→ The problem
Isolate every line in the data with the string "pvMaxsOf" and copy it.

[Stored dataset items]
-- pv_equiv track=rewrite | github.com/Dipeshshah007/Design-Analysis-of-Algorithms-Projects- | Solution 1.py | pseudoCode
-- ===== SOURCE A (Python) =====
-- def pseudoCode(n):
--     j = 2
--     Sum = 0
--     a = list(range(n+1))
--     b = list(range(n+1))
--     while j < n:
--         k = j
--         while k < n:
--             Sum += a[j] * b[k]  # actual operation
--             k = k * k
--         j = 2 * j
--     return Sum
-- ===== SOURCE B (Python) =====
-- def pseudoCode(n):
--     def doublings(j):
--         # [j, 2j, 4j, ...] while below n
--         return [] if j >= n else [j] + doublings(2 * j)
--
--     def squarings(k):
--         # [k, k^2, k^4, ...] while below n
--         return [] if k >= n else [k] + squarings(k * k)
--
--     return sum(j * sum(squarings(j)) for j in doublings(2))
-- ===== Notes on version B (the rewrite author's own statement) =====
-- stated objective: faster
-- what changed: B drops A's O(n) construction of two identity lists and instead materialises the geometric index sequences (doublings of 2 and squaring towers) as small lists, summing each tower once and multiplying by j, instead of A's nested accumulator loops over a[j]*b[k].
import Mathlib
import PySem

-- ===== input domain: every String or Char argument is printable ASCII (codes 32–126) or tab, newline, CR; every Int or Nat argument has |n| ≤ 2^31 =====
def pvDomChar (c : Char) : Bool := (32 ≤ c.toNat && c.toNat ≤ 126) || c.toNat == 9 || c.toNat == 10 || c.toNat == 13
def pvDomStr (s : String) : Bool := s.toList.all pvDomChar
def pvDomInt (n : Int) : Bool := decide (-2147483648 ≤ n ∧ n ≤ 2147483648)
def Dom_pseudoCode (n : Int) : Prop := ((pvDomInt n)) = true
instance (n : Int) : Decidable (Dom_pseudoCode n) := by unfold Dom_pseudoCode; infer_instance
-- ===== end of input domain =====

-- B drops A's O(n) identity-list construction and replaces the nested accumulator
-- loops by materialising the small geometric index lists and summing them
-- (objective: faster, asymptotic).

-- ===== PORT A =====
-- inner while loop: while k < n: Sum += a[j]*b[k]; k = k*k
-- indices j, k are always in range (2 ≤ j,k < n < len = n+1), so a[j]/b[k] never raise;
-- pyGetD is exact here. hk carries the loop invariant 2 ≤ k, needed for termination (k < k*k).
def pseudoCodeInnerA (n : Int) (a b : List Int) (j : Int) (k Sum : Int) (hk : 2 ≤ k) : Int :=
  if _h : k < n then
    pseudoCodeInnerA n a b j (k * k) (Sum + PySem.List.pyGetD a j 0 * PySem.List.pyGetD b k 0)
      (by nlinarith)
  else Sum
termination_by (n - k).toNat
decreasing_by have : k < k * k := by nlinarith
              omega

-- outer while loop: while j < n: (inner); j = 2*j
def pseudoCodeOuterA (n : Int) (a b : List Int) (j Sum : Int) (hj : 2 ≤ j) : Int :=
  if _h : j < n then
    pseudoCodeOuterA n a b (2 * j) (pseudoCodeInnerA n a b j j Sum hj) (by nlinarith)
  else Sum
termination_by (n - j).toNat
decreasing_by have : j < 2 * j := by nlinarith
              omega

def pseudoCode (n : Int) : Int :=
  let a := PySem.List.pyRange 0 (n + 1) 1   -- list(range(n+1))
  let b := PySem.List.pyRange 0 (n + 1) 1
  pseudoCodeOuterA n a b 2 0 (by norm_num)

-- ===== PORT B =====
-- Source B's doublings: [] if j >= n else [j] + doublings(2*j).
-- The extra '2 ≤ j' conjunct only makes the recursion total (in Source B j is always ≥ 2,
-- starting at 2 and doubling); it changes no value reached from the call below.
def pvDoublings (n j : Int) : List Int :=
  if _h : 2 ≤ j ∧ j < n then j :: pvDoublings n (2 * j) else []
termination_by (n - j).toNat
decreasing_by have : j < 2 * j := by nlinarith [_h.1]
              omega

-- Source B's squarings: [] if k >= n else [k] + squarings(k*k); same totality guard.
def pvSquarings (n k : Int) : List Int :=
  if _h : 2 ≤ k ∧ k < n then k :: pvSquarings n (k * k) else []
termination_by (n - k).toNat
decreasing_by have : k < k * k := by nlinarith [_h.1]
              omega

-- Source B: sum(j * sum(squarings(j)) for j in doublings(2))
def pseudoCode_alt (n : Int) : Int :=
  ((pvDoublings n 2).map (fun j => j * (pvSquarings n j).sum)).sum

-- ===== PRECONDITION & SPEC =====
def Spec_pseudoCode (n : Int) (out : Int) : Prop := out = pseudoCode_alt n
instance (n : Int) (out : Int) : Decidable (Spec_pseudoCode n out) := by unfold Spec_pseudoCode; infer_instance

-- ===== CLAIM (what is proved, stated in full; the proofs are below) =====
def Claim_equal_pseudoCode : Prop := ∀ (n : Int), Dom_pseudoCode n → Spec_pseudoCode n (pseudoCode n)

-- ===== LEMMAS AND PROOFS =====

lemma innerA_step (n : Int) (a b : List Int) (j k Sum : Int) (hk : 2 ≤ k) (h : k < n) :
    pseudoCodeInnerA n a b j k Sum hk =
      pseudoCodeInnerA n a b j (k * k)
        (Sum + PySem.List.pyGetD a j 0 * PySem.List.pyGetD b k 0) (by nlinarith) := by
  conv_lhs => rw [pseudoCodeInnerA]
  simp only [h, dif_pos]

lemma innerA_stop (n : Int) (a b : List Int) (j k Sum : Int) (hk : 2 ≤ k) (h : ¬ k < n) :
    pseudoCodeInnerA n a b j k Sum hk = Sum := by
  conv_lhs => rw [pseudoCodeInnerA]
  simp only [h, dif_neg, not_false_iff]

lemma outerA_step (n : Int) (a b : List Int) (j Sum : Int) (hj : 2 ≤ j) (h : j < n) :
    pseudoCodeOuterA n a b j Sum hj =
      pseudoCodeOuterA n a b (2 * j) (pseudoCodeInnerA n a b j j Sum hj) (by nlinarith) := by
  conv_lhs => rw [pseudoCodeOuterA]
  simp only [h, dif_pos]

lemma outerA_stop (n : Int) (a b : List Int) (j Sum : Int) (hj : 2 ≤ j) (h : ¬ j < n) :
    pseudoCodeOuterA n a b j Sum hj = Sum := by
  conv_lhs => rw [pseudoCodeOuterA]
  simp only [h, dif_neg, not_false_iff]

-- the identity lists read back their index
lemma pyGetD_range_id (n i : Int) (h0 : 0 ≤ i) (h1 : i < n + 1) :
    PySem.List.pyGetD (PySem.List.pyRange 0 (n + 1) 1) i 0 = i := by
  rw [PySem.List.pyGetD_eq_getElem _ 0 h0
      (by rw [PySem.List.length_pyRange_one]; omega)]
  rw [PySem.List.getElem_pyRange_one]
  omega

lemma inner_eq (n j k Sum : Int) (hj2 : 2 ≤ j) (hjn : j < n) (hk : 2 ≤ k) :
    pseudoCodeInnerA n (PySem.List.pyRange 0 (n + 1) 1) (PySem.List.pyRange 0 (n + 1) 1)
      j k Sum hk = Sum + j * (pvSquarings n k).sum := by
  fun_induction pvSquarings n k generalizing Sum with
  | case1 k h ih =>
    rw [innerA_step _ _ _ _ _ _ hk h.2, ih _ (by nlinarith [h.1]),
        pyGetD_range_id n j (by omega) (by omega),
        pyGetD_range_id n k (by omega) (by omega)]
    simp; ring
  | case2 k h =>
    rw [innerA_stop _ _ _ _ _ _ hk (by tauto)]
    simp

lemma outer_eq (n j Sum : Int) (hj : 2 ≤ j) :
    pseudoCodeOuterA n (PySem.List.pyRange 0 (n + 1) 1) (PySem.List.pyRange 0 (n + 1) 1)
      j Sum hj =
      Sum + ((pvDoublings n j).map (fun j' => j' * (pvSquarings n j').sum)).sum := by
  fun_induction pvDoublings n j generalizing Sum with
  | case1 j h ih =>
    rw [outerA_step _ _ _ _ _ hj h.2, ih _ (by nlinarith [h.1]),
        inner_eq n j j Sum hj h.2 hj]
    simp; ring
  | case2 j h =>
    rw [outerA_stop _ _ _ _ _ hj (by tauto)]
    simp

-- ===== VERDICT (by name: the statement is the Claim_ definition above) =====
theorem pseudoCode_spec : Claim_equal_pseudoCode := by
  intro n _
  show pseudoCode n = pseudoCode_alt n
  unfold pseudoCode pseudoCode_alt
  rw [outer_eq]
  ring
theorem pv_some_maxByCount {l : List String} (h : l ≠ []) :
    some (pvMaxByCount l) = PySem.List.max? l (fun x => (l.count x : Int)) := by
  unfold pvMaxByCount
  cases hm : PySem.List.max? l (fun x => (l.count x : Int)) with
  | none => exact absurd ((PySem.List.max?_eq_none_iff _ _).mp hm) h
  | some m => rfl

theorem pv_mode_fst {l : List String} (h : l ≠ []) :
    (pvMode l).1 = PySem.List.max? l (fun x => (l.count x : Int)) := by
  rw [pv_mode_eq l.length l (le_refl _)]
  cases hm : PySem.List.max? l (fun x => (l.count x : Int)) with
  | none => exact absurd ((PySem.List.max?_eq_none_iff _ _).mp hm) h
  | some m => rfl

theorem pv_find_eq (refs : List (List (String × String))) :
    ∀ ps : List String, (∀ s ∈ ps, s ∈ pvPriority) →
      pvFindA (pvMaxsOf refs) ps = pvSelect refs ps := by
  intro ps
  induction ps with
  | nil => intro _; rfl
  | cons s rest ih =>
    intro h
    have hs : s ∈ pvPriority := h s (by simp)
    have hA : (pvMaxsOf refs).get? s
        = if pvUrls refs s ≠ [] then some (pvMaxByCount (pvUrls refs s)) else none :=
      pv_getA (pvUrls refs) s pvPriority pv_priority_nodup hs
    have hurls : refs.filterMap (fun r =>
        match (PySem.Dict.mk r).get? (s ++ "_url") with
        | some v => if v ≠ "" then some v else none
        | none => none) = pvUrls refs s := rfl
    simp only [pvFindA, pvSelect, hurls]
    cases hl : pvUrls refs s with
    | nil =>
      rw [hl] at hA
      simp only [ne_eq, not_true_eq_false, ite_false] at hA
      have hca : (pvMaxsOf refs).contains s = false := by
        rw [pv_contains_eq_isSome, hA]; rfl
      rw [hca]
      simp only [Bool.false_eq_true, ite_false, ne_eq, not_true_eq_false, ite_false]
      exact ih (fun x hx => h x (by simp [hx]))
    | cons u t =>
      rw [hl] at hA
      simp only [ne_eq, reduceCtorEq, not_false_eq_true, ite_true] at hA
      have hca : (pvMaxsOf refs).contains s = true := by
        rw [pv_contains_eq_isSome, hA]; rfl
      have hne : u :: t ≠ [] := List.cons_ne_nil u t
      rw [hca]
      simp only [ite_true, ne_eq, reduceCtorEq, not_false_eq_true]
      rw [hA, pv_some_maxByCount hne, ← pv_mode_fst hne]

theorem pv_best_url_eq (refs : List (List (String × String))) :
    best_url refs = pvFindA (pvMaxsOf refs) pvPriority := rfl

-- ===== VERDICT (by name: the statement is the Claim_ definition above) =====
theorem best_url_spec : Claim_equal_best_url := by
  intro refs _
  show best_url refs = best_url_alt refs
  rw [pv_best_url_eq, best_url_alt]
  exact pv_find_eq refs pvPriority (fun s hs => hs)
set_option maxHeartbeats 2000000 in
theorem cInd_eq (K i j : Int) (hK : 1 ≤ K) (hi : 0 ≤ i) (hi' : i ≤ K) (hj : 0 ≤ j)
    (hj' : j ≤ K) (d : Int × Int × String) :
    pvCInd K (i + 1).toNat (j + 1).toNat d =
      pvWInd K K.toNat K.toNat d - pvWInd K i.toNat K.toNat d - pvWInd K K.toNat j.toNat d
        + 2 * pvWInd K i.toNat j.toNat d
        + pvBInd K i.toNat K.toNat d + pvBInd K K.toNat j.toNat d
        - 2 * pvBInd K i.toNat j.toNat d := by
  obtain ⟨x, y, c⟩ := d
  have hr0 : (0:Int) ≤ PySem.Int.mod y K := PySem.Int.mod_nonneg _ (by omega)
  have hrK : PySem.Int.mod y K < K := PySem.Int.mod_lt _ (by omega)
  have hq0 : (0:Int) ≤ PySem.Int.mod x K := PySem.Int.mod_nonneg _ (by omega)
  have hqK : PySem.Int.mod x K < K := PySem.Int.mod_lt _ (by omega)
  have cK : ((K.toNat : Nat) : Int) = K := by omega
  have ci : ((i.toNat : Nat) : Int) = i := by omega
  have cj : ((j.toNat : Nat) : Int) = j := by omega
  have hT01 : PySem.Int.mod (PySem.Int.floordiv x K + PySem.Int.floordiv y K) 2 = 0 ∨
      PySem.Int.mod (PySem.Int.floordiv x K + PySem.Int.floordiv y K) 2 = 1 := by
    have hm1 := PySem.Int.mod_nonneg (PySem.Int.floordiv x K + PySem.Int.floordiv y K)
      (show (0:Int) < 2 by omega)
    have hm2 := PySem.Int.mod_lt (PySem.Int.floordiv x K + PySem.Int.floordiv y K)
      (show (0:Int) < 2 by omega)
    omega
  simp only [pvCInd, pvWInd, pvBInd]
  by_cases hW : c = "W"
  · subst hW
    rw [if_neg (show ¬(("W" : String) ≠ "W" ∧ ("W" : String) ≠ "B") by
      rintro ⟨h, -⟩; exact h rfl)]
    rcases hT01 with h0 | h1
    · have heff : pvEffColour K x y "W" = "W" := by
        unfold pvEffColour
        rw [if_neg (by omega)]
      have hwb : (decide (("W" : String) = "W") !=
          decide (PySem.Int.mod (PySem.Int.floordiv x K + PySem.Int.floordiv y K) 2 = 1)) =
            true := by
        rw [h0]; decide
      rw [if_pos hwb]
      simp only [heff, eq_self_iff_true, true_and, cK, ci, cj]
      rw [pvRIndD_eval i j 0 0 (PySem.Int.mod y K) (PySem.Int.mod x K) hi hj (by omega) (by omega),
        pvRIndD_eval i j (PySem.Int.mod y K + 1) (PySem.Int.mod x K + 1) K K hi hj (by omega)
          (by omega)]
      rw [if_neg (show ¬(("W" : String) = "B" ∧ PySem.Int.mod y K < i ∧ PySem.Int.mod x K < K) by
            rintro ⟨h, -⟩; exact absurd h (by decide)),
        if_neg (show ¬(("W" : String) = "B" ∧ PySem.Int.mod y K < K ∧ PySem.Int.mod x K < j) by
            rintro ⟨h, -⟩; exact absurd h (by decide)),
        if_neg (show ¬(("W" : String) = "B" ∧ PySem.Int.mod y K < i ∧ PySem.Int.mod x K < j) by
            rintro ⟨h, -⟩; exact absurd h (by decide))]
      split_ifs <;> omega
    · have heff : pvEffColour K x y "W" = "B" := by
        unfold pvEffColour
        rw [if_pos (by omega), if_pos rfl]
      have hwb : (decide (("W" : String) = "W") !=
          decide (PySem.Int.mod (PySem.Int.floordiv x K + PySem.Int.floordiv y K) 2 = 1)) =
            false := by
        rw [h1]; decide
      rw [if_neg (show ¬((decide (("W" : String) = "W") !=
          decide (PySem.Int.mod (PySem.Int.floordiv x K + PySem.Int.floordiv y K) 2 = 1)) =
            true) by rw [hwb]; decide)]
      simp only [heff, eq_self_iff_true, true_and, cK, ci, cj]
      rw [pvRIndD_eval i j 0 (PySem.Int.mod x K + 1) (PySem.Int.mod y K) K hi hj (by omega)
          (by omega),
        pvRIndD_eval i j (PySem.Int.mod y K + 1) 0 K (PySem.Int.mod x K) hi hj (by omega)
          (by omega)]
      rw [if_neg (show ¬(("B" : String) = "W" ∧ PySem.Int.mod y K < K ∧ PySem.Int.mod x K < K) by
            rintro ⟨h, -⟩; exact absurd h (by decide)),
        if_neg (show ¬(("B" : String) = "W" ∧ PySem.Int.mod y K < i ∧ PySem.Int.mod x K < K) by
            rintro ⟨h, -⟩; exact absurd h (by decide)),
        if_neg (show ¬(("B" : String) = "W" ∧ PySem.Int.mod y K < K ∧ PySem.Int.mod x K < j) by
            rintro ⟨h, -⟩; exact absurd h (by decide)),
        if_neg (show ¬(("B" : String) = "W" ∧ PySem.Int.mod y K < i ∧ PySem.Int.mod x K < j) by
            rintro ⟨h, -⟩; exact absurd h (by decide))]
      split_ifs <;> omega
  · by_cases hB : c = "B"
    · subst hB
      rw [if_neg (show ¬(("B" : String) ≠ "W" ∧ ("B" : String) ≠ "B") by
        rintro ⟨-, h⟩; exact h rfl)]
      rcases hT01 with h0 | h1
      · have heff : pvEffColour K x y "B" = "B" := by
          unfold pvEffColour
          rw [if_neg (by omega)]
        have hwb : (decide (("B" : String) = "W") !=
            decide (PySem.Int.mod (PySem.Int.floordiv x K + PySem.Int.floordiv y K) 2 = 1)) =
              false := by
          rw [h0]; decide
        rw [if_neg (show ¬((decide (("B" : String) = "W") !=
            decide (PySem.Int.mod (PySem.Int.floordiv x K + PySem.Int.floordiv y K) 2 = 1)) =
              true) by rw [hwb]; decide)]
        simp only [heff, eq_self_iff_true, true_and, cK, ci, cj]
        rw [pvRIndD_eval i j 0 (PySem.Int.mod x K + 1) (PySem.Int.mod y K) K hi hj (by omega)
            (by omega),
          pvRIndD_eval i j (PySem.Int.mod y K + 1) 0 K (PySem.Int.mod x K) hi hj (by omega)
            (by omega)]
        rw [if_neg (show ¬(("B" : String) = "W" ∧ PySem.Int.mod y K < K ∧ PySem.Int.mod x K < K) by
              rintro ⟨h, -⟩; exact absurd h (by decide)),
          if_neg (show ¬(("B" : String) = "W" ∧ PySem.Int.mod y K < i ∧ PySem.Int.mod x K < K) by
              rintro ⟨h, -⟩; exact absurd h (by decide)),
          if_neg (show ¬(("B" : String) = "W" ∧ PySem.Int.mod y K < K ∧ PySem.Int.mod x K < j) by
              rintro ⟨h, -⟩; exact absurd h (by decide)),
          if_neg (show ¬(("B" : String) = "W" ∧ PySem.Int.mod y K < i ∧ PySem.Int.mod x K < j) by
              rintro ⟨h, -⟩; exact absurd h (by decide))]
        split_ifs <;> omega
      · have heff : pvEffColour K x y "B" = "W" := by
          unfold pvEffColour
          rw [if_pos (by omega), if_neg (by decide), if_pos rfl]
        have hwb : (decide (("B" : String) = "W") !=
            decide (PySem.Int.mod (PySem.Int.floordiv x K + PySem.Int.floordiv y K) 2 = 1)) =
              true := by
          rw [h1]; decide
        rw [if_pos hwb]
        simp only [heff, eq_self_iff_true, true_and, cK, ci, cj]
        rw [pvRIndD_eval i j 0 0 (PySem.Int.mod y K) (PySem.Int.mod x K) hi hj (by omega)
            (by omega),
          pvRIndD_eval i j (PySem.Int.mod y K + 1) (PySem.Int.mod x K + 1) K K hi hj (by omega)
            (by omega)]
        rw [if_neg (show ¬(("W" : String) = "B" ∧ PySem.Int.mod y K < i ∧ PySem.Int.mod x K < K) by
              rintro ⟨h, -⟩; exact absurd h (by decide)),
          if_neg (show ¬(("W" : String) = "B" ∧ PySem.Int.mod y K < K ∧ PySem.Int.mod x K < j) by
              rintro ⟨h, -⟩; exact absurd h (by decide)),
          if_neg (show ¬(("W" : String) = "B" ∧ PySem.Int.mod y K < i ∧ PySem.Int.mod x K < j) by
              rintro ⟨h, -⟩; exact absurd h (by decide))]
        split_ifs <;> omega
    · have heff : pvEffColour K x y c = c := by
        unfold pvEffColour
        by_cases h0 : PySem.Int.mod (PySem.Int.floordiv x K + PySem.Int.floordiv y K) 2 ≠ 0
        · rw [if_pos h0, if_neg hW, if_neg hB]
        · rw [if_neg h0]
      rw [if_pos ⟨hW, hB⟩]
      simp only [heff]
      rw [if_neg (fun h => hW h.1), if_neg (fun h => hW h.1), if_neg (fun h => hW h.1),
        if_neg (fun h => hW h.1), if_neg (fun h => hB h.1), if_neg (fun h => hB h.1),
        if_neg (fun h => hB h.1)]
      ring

→ Result
      pvFindA (pvMaxsOf refs) ps = pvSelect refs ps := by
    have hA : (pvMaxsOf refs).get? s
      have hca : (pvMaxsOf refs).contains s = false := by
      have hca : (pvMaxsOf refs).contains s = true := by
    best_url refs = pvFindA (pvMaxsOf refs) pvPriority := rfl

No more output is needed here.